# PROBLEM TO WORK ON
State how many lines below hold the word "when". Give that number and no other text.

# Collected data
■ ■ ■ ■

-- pv_equiv track=rewrite | github.com/mahomahomaho/KivEnt | examples/17-concave-phys-objects/concave2convex.py | bisect_iter
-- ===== SOURCE A (Python) =====
-- def bisect_iter(ilist):
--     if len(ilist) <= 2:
--         for x in ilist:
--             yield x
--         return
--
--     mid = int(len(ilist)/2)
--     yield ilist[mid]
--
--     for x in bisect_iter(ilist[:mid]):
--         yield x
--
--     for x in bisect_iter(ilist[mid + 1:]):
--         yield x
-- ===== SOURCE B (Python) =====
-- def bisect_iter(ilist):
--     stack = [(0, len(ilist))]
--     while stack:
--         lo, hi = stack.pop()
--         if hi - lo <= 2:
--             for x in ilist[lo:hi]:
--                 yield x
--         else:
--             mid = lo + (hi - lo) // 2
--             yield ilist[mid]
--             stack.append((mid + 1, hi))
--             stack.append((lo, mid))
-- ===== Notes on version B (the rewrite author's own statement) =====
-- stated objective: alternative
-- what changed: Replaces the recursive generator that slices and re-yields sublists with an iterative explicit stack of half-open index ranges popped LIFO, emitting elements by index with no recursion and no slice copies of the recursive halves.
import Mathlib
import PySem

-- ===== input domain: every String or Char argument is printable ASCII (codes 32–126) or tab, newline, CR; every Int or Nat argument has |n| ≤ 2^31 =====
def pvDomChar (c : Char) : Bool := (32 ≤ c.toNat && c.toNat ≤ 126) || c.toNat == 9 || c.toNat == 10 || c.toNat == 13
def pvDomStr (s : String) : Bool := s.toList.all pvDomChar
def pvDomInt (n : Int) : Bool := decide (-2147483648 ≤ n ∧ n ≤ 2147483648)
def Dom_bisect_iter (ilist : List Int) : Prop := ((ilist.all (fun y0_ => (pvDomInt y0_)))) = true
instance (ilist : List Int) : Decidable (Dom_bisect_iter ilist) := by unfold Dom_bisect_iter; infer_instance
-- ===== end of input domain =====

-- B replaces A's recursive sliced generator by an iterative explicit stack of index ranges (alternative decomposition, same output).

-- ===== PORT A =====
-- Recursive preorder: mid element, then left slice, then right slice.
-- ilist[:mid] = take mid and ilist[mid+1:] = drop (mid+1) are exact for these nonnegative indices;
-- ilist[mid] is in range (length > 2 so mid < length), ported as getD.
def bisect_iter (ilist : List Int) : List Int :=
  if ilist.length ≤ 2 then ilist
  else
    let mid := ilist.length / 2
    ilist.getD mid 0 :: (bisect_iter (ilist.take mid) ++ bisect_iter (ilist.drop (mid + 1)))
termination_by ilist.length
decreasing_by
  · simp; omega
  · simp; omega

-- ===== PORT B =====
-- Explicit LIFO stack of half-open ranges (top of stack = head of list; 'append x; append y' = y :: x :: rest).
def bmeasure (st : List (Nat × Nat)) : Nat := (st.map (fun p => 2 * (p.2 - p.1) + 1)).sum

def bstep (st : List (Nat × Nat)) (ilist : List Int) : List Int :=
  match st with
  | [] => []
  | (lo, hi) :: rest =>
    if hi - lo ≤ 2 then
      ((ilist.drop lo).take (hi - lo)) ++ bstep rest ilist   -- ilist[lo:hi], exact for 0 ≤ lo ≤ hi ≤ len
    else
      let mid := lo + (hi - lo) / 2
      ilist.getD mid 0 :: bstep ((lo, mid) :: (mid + 1, hi) :: rest) ilist
termination_by bmeasure st
decreasing_by
  · simp [bmeasure]
  · simp [bmeasure]; omega

def bisect_iter_alt (ilist : List Int) : List Int :=
  bstep [(0, ilist.length)] ilist

-- ===== PRECONDITION & SPEC =====
def Spec_bisect_iter (ilist : List Int) (out : List Int) : Prop := out = bisect_iter_alt ilist
instance (ilist : List Int) (out : List Int) : Decidable (Spec_bisect_iter ilist out) := by unfold Spec_bisect_iter; infer_instance

-- ===== CLAIM (what is proved, stated in full; the proofs are below) =====
def Claim_equal_bisect_iter : Prop := ∀ (ilist : List Int), Dom_bisect_iter ilist → Spec_bisect_iter ilist (bisect_iter ilist)

-- ===== LEMMAS AND PROOFS =====

-- The stack loop emits, for each pending range, exactly A's recursion on that segment.
theorem bstep_eq (st : List (Nat × Nat)) (ilist : List Int)
    (hb : ∀ p ∈ st, p.1 ≤ p.2 ∧ p.2 ≤ ilist.length) :
    bstep st ilist
      = (st.map (fun p => bisect_iter ((ilist.drop p.1).take (p.2 - p.1)))).flatten := by
  fun_induction bstep st ilist with
  | case1 => simp
  | case2 lo hi rest hle ih =>
    have hlohi := (hb (lo, hi) (by simp)).1
    have hhi := (hb (lo, hi) (by simp)).2
    have hlen : ((ilist.drop lo).take (hi - lo)).length = hi - lo := by
      simp; omega
    rw [ih (fun p hp => hb p (by simp [hp]))]
    simp only [List.map_cons, List.flatten_cons]
    congr 1
    rw [bisect_iter]
    simp [hlen, hle]
  | case3 lo hi rest hgt mid ih =>
    have hlohi := (hb (lo, hi) (by simp)).1
    have hhi := (hb (lo, hi) (by simp)).2
    have hmid : mid = lo + (hi - lo) / 2 := rfl
    have hb' : ∀ p ∈ ((lo, mid) :: (mid + 1, hi) :: rest),
        p.1 ≤ p.2 ∧ p.2 ≤ ilist.length := by
      intro p hp
      simp only [List.mem_cons] at hp
      rcases hp with rfl | rfl | hp
      · simp; omega
      · simp; omega
      · exact hb p (by simp [hp])
    rw [ih hb']
    have hlen : (List.take (hi - lo) (List.drop lo ilist)).length = hi - lo := by
      simp; omega
    have hA : bisect_iter (List.take (hi - lo) (List.drop lo ilist))
        = (List.take (hi - lo) (List.drop lo ilist)).getD ((hi - lo) / 2) 0 ::
          (bisect_iter ((List.take (hi - lo) (List.drop lo ilist)).take ((hi - lo) / 2)) ++
           bisect_iter ((List.take (hi - lo) (List.drop lo ilist)).drop ((hi - lo) / 2 + 1))) := by
      rw [bisect_iter]; simp [hlen]; omega
    have h1 : (List.take (hi - lo) (List.drop lo ilist)).getD ((hi - lo) / 2) 0
        = ilist.getD mid 0 := by
      simp only [List.getD, hmid]
      rw [List.getElem?_take_of_lt (by omega), List.getElem?_drop]
    have h2 : (List.take (hi - lo) (List.drop lo ilist)).take ((hi - lo) / 2)
        = List.take (mid - lo) (List.drop lo ilist) := by
      rw [List.take_take]; congr 1; omega
    have h3 : (List.take (hi - lo) (List.drop lo ilist)).drop ((hi - lo) / 2 + 1)
        = List.take (hi - (mid + 1)) (List.drop (mid + 1) ilist) := by
      rw [List.drop_take, List.drop_drop]
      congr 1
      omega
    simp only [List.map_cons, List.flatten_cons, hA, h1, h2, h3, List.cons_append,
      List.append_assoc]

-- ===== VERDICT (by name: the statement is the Claim_ definition above) =====
theorem bisect_iter_spec : Claim_equal_bisect_iter := by
  intro ilist _
  unfold Spec_bisect_iter bisect_iter_alt
  rw [bstep_eq _ _ (by intro p hp; simp at hp; subst hp; simp)]
  simp
-- pv_equiv track=rewrite | github.com/colincano20/Uiowa | 2024-25/1stSemester/ComputerScience1/Notes/PY notes/GPTpractice.py | findFirstVowelCluster
-- ===== SOURCE A (Python) =====
-- def findFirstVowelCluster(S):
--     vowels = 'aeiouAEIOU'  # Case-insensitive vowel checking
--     cluster = ''  # This will store the vowel cluster when found
--     for c in S:
--         if c in vowels:
--             cluster += c  # Add vowels to the cluster
--         elif cluster:  # If we've already started a cluster, break on first non-vowel
--             return cluster  # Return the cluster when it ends
--     return cluster  # If we find a cluster at the end, return it; otherwise, it's empty
-- ===== SOURCE B (Python) =====
-- def findFirstVowelCluster(S):
--     vowels = 'aeiouAEIOU'
--     n = len(S)
--     i = 0
--     while i < n and S[i] not in vowels:
--         i += 1
--     j = i
--     while j < n and S[j] in vowels:
--         j += 1
--     return S[i:j]
-- ===== Notes on version B (the rewrite author's own statement) =====
-- stated objective: alternative
-- what changed: Replaces A's accumulator-with-early-return loop by a two-index scan (advance i past non-vowels, then j over the vowel run) returning the single slice S[i:j].
import Mathlib
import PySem

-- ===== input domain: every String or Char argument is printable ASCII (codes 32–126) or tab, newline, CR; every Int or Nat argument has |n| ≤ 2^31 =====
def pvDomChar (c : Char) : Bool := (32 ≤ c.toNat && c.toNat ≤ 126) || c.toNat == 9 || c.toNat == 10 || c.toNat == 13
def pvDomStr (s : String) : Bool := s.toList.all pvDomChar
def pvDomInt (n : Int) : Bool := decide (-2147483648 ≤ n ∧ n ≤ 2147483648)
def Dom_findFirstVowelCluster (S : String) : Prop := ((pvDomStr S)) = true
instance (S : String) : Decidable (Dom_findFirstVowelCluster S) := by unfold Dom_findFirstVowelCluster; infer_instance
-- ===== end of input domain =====

-- B replaces A's accumulate-and-break loop by a two-index scan (skip non-vowels, advance over the vowel run) returning one slice S[i:j].

-- ===== PORT A =====
-- `c in vowels` for the literal vowel string
def pvIsVowel (c : Char) : Bool := "aeiouAEIOU".toList.contains c

-- A's for-loop with accumulator `cluster` and early return; the string cluster is
-- carried as its List Char (built left-to-right, as Python's `cluster += c`).
def aLoop : List Char → List Char → List Char
  | [], cluster => cluster
  | c :: cs, cluster =>
    if pvIsVowel c then aLoop cs (cluster ++ [c])
    else if cluster ≠ [] then cluster
    else aLoop cs cluster

def findFirstVowelCluster (S : String) : String := String.ofList (aLoop S.toList [])

-- ===== PORT B =====
-- first while loop of Source B: `while i < n and S[i] not in vowels: i += 1`,
-- transliterated as structural recursion over the suffix being examined, carrying i
def bW1 : List Char → Nat → Nat
  | [], i => i
  | c :: cs, i => if pvIsVowel c then i else bW1 cs (i + 1)

-- second while loop of Source B: `while j < n and S[j] in vowels: j += 1`
def bW2 : List Char → Nat → Nat
  | [], j => j
  | c :: cs, j => if pvIsVowel c then bW2 cs (j + 1) else j

def findFirstVowelCluster_alt (S : String) : String :=
  let l := S.toList
  let i := bW1 l 0
  let j := bW2 (l.drop i) i
  String.ofList (PySem.List.slice l (some (i : Int)) (some (j : Int)))  -- S[i:j]

-- ===== PRECONDITION & SPEC =====
def Spec_findFirstVowelCluster (S : String) (out : String) : Prop := out = findFirstVowelCluster_alt S
instance (S : String) (out : String) : Decidable (Spec_findFirstVowelCluster S out) := by unfold Spec_findFirstVowelCluster; infer_instance

-- ===== CLAIM (what is proved, stated in full; the proofs are below) =====
def Claim_equal_findFirstVowelCluster : Prop := ∀ (S : String), Dom_findFirstVowelCluster S → Spec_findFirstVowelCluster S (findFirstVowelCluster S)

-- ===== LEMMAS AND PROOFS =====

-- proof-only abstractions: leading-non-vowel drop and leading-vowel take
def bDrop : List Char → List Char
  | [] => []
  | c :: cs => if pvIsVowel c then c :: cs else bDrop cs

def bTake : List Char → List Char
  | [] => []
  | c :: cs => if pvIsVowel c then c :: bTake cs else []

-- length of the leading non-vowel prefix
def nvLen : List Char → Nat
  | [] => 0
  | c :: cs => if pvIsVowel c then 0 else nvLen cs + 1

theorem bW1_eq (l : List Char) : ∀ i, bW1 l i = i + nvLen l := by
  induction l with
  | nil => intro i; simp [bW1, nvLen]
  | cons c cs ih =>
    intro i
    by_cases hv : pvIsVowel c = true
    · simp [bW1, nvLen, hv]
    · simp [bW1, nvLen, hv, ih]; omega

theorem drop_nvLen (l : List Char) : l.drop (nvLen l) = bDrop l := by
  induction l with
  | nil => simp [nvLen, bDrop]
  | cons c cs ih =>
    by_cases hv : pvIsVowel c = true
    · simp [nvLen, bDrop, hv]
    · simp [nvLen, bDrop, hv, ih]

theorem bW2_eq (l : List Char) : ∀ j, bW2 l j = j + (bTake l).length := by
  induction l with
  | nil => intro j; simp [bW2, bTake]
  | cons c cs ih =>
    intro j
    by_cases hv : pvIsVowel c = true
    · simp [bW2, bTake, hv, ih]; omega
    · simp [bW2, bTake, hv]

theorem take_bTake (l : List Char) : l.take (bTake l).length = bTake l := by
  induction l with
  | nil => simp [bTake]
  | cons c cs ih =>
    by_cases hv : pvIsVowel c = true
    · simp [bTake, hv, ih]
    · simp [bTake, hv]

-- once the cluster is nonempty, A's loop just extends it with the leading vowel run
theorem aLoop_nonempty (l : List Char) : ∀ (acc : List Char), acc ≠ [] →
    aLoop l acc = acc ++ bTake l := by
  induction l with
  | nil => intro acc _; simp [aLoop, bTake]
  | cons c cs ih =>
    intro acc h
    by_cases hv : pvIsVowel c = true
    · have : (acc ++ [c]) ≠ [] := by simp
      simp [aLoop, bTake, hv, ih _ this]
    · simp [aLoop, bTake, hv, h]

-- from the empty cluster, A's loop is exactly take-after-drop
theorem aLoop_nil (l : List Char) : aLoop l [] = bTake (bDrop l) := by
  induction l with
  | nil => simp [aLoop, bDrop, bTake]
  | cons c cs ih =>
    by_cases hv : pvIsVowel c = true
    · have h1 : aLoop cs ([c]) = [c] ++ bTake cs := aLoop_nonempty cs [c] (by simp)
      simp [aLoop, bDrop, bTake, hv, h1]
    · simp [aLoop, bDrop, hv, ih]

-- B's two-index scan plus slice computes take-after-drop as well
theorem alt_eq (S : String) :
    findFirstVowelCluster_alt S = String.ofList (bTake (bDrop S.toList)) := by
  unfold findFirstVowelCluster_alt
  set l := S.toList with hl
  have hi : bW1 l 0 = nvLen l := by simpa using bW1_eq l 0
  have hdrop : l.drop (bW1 l 0) = bDrop l := by rw [hi]; exact drop_nvLen l
  have hj : bW2 (l.drop (bW1 l 0)) (bW1 l 0) = bW1 l 0 + (bTake (bDrop l)).length := by
    rw [bW2_eq, hdrop]
  simp only [hj]
  have hcast : (↑(bW1 l 0 + (bTake (bDrop l)).length) : Int)
      = (↑(bW1 l 0) : Int) + (↑((bTake (bDrop l)).length) : Int) := by push_cast; ring
  rw [hcast, PySem.List.slice_natCast_add, hdrop, take_bTake]

-- ===== VERDICT (by name: the statement is the Claim_ definition above) =====
theorem findFirstVowelCluster_spec : Claim_equal_findFirstVowelCluster := by
  intro S _
  unfold Spec_findFirstVowelCluster findFirstVowelCluster
  rw [aLoop_nil, alt_eq]
lemma pvIdx (cs : List Char) : ∀ (fuel m : Nat) (st : List Char × List Int),
    m < cs.length → cs.length - (m + 1) = fuel →
    (PySem.List.pyRange ((m : Int) + 1) (cs.length : Int) 1).foldl
      (fun (st : List Char × List Int) i =>
        if PySem.List.pyGetD cs i ' ' == PySem.List.pyGetD cs (i - 1) ' ' then
          (st.1, pvBump st.2)
        else
          (st.1 ++ [PySem.List.pyGetD cs i ' '], st.2 ++ [1])) st
    = pvRunsGo (cs.getD m ' ') (cs.drop (m + 1)) st := by
  intro fuel
  induction fuel with
  | zero =>
      intro m st hm hf
      rw [PySem.List.pyRange_one_eq_nil (by omega),
          List.drop_eq_nil_iff.mpr (by omega)]
      rfl
  | succ fuel ih =>
      intro m st hm hf
      have hm1 : m + 1 < cs.length := by omega
      rw [PySem.List.pyRange_one_cons (by omega)]
      have e1 : ((m : Int) + 1) = ((m + 1 : Nat) : Int) := by push_cast; ring
      have e2 : ((m + 1 : Nat) : Int) - 1 = (m : Int) := by push_cast; ring
      simp only [List.foldl_cons, e1, e2, PySem.List.pyGetD_natCast]
      rw [List.getD_eq_getElem (l := cs) (d := ' ') hm1,
          List.getD_eq_getElem (l := cs) (d := ' ') (by omega : m < cs.length),
          List.drop_eq_getElem_cons hm1]
      have := ih (m + 1) (if cs[m + 1] == cs[m] then (st.1, pvBump st.2)
        else (st.1 ++ [cs[m + 1]], st.2 ++ [1])) hm1 (by omega)
      rw [List.getD_eq_getElem (l := cs) (d := ' ') hm1] at this
      rw [pvRunsGo]
      exact this

lemma pvInit (c0 : Char) :
    pvInv [c0] [1] (if c0 = 'a' then 0 else -1) (if c0 = 'a' then 1 else 0) 0 c0 := by
  refine ⟨by simp, rfl, rfl, (pvAm_small _ _ (by simp)).symm, ?_⟩
  by_cases h : c0 = 'a'
  · right
    exact ⟨0, by omega, by simp [h], by simp [pvVow, h], by simp [h]⟩
  · left
    refine ⟨by simp [h], ?_⟩
    intro k hk hs
    obtain ⟨t, ht⟩ := hs
    have hl := congrArg List.length ht
    simp [pvVow] at hl
    have hk0 : k = 0 := by omega
    have ht0 : t = [] := by
      cases t with
      | nil => rfl
      | cons a b => subst hk0; simp at hl
    subst hk0 ht0
    simp [pvVow] at ht
    exact h ht.symm
lemma pvJoinSnoc (sep y : List Char) (xs : List (List Char)) :
    PySem.Chars.join sep (xs ++ [y]) =
      if xs = [] then y else PySem.Chars.join sep xs ++ sep ++ y := by
  induction xs with
  | nil => simp [PySem.Chars.join_singleton]
  | cons x xs ih =>
    cases xs with
    | nil => simp [PySem.Chars.join_cons_cons, PySem.Chars.join_singleton]
    | cons b l =>
      simp only [List.cons_append] at ih ⊢
      rw [PySem.Chars.join_cons_cons, ih]
      simp [PySem.Chars.join_cons_cons, List.append_assoc]
-- A's index/slice loop over enumerate = the pending-segment loop pvAAbs
lemma pvBridge (s : List Char) :
    ∀ (t : List Char) (i p : Nat) (acc : List (List Char)),
    s.drop i = t → p ≤ i →
    ∃ p' : Nat,
      (PySem.List.enumerate t (i : Int)).foldl
        (fun (st : List (List Char) × Int) ic =>
          if PySem.Chars.isupper ic.2 then
            (st.1 ++ [PySem.Chars.lower (PySem.List.slice s (some st.2) (some ic.1))], ic.1)
          else st) (acc, (p : Int))
        = ((pvAAbs t ((s.drop p).take (i - p)) acc).1, (p' : Int))
      ∧ (s.drop p').take (i + t.length - p') = (pvAAbs t ((s.drop p).take (i - p)) acc).2
      ∧ p' ≤ i + t.length := by
  intro t
  induction t with
  | nil =>
    intro i p acc hdrop hpi
    refine ⟨p, ?_, ?_, ?_⟩
    · simp [PySem.List.enumerate, pvAAbs]
    · simp [pvAAbs]
    · omega
  | cons c t ih =>
    intro i p acc hdrop hpi
    have hi : i < s.length := by
      by_contra hle
      rw [List.drop_eq_nil_of_le (by omega)] at hdrop
      simp at hdrop
    have hdrop1 : s.drop (i + 1) = t := by
      rw [← List.drop_drop, hdrop]; rfl
    have hci : s[i]? = some c := by
      have h0 : (s.drop i)[0]? = s[i]? := by simp [List.getElem?_drop]
      rw [hdrop] at h0
      simpa using h0.symm
    rw [PySem.List.enumerate_cons, List.foldl_cons]
    by_cases hu : PySem.Chars.isupper c = true
    · have hslice : PySem.List.slice s (some (p : Int)) (some (i : Int))
          = (s.drop p).take (i - p) := by
        rw [PySem.List.slice_toNat s (by positivity) (by positivity)]
        simp
      simp only [hu, if_true]
      have hstep : ((acc, (p : Int)).1 ++ [PySem.Chars.lower (PySem.List.slice s (some (acc, (p:Int)).2) (some ((i:Int), c).1))], ((i:Int), c).1)
          = (acc ++ [PySem.Chars.lower ((s.drop p).take (i - p))], ((i:Nat) : Int)) := by
        simp [hslice]
      rw [hstep]
      obtain ⟨p', h1, h2, h3⟩ := ih (i+1) i (acc ++ [PySem.Chars.lower ((s.drop p).take (i - p))]) hdrop1 (by omega)
      push_cast at h1
      have htake1 : (s.drop i).take (i + 1 - i) = [c] := by
        rw [hdrop]; simp
      have habs : pvAAbs (c :: t) ((s.drop p).take (i - p)) acc
          = pvAAbs t [c] (acc ++ [PySem.Chars.lower ((s.drop p).take (i - p))]) := by
        simp [pvAAbs, hu]
      rw [htake1] at h1 h2
      refine ⟨p', ?_, ?_, ?_⟩
      · rw [habs]; exact h1
      · rw [habs, show i + (c :: t).length = i + 1 + t.length by simp; omega]
        exact h2
      · simp only [List.length_cons]; omega
    · simp only [hu]
      simp only [Bool.false_eq_true, if_false]
      obtain ⟨p', h1, h2, h3⟩ := ih (i+1) p acc hdrop1 (by omega)
      push_cast at h1
      have htake : (s.drop p).take (i + 1 - p) = (s.drop p).take (i - p) ++ [c] := by
        have hgd : (s.drop p)[i - p]? = some c := by
          rw [List.getElem?_drop, show p + (i - p) = i by omega]
          exact hci
        rw [show i + 1 - p = (i - p) + 1 by omega, List.take_add_one, hgd]
        simp
      have habs : pvAAbs (c :: t) ((s.drop p).take (i - p)) acc
          = pvAAbs t ((s.drop p).take (i - p) ++ [c]) acc := by
        simp [pvAAbs, hu]
      rw [htake] at h1 h2
      refine ⟨p', ?_, ?_, ?_⟩
      · rw [habs]; exact h1
      · rw [habs, show i + (c :: t).length = i + 1 + t.length by simp; omega]
        exact h2
      · simp only [List.length_cons]; omega

-- joined segment list of A = flat per-character emission of B
lemma pvMain :
    ∀ (t pend : List Char) (acc : List (List Char)), (pend = [] → acc = []) →
    PySem.Chars.join ['_'] ((pvAAbs t pend acc).1 ++ pvOpt (pvAAbs t pend acc).2)
      = PySem.Chars.join ['_'] (acc ++ pvOpt pend) ++ t.flatMap pvF := by
  intro t
  induction t with
  | nil => intro pend acc _; simp [pvAAbs]
  | cons c t ih =>
    intro pend acc hinv
    by_cases hu : PySem.Chars.isupper c = true
    · rw [show pvAAbs (c :: t) pend acc = pvAAbs t [c] (acc ++ [PySem.Chars.lower pend]) by
        simp [pvAAbs, hu]]
      rw [ih [c] (acc ++ [PySem.Chars.lower pend]) (by simp)]
      have hopt : pvOpt [c] = [[PySem.Chars.lowerChar c]] := by
        simp [pvOpt, PySem.Chars.lower]
      rw [hopt]
      have hF : pvF c = ['_', PySem.Chars.lowerChar c] := by simp [pvF, hu]
      rw [List.flatMap_cons, hF]
      by_cases hp : pend = []
      · have hacc := hinv hp
        subst hp; subst hacc
        simp [pvOpt, PySem.Chars.lower, PySem.Chars.join_cons_cons, PySem.Chars.join_singleton,
          PySem.Chars.join_nil]
      · have h1 : pvOpt pend = [PySem.Chars.lower pend] := by simp [pvOpt, hp]
        rw [h1]
        rw [show acc ++ [PySem.Chars.lower pend] ++ [[PySem.Chars.lowerChar c]]
              = (acc ++ [PySem.Chars.lower pend]) ++ [[PySem.Chars.lowerChar c]] by simp]
        rw [pvJoinSnoc, if_neg (by simp)]
        simp [List.append_assoc]
    · rw [show pvAAbs (c :: t) pend acc = pvAAbs t (pend ++ [c]) acc by
        simp [pvAAbs, hu]]
      rw [ih (pend ++ [c]) acc (by simp)]
      have hlc : PySem.Chars.lowerChar c = c := by simp [PySem.Chars.lowerChar, hu]
      have h2 : pvOpt (pend ++ [c]) = [PySem.Chars.lower pend ++ [c]] := by
        simp [pvOpt, PySem.Chars.lower, hlc]
      rw [h2]
      have hF : pvF c = [c] := by simp [pvF, hu]
      rw [List.flatMap_cons, hF]
      by_cases hp : pend = []
      · have hacc := hinv hp
        subst hp; subst hacc
        simp [pvOpt, PySem.Chars.lower, PySem.Chars.join_singleton, PySem.Chars.join_nil]
      · have h1 : pvOpt pend = [PySem.Chars.lower pend] := by simp [pvOpt, hp]
        rw [h1, pvJoinSnoc, pvJoinSnoc]
        by_cases ha : acc = []
        · subst ha; simp
        · rw [if_neg ha, if_neg ha]; simp [List.append_assoc]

■ ■ ■ ■

# EXERCISE RESULT
2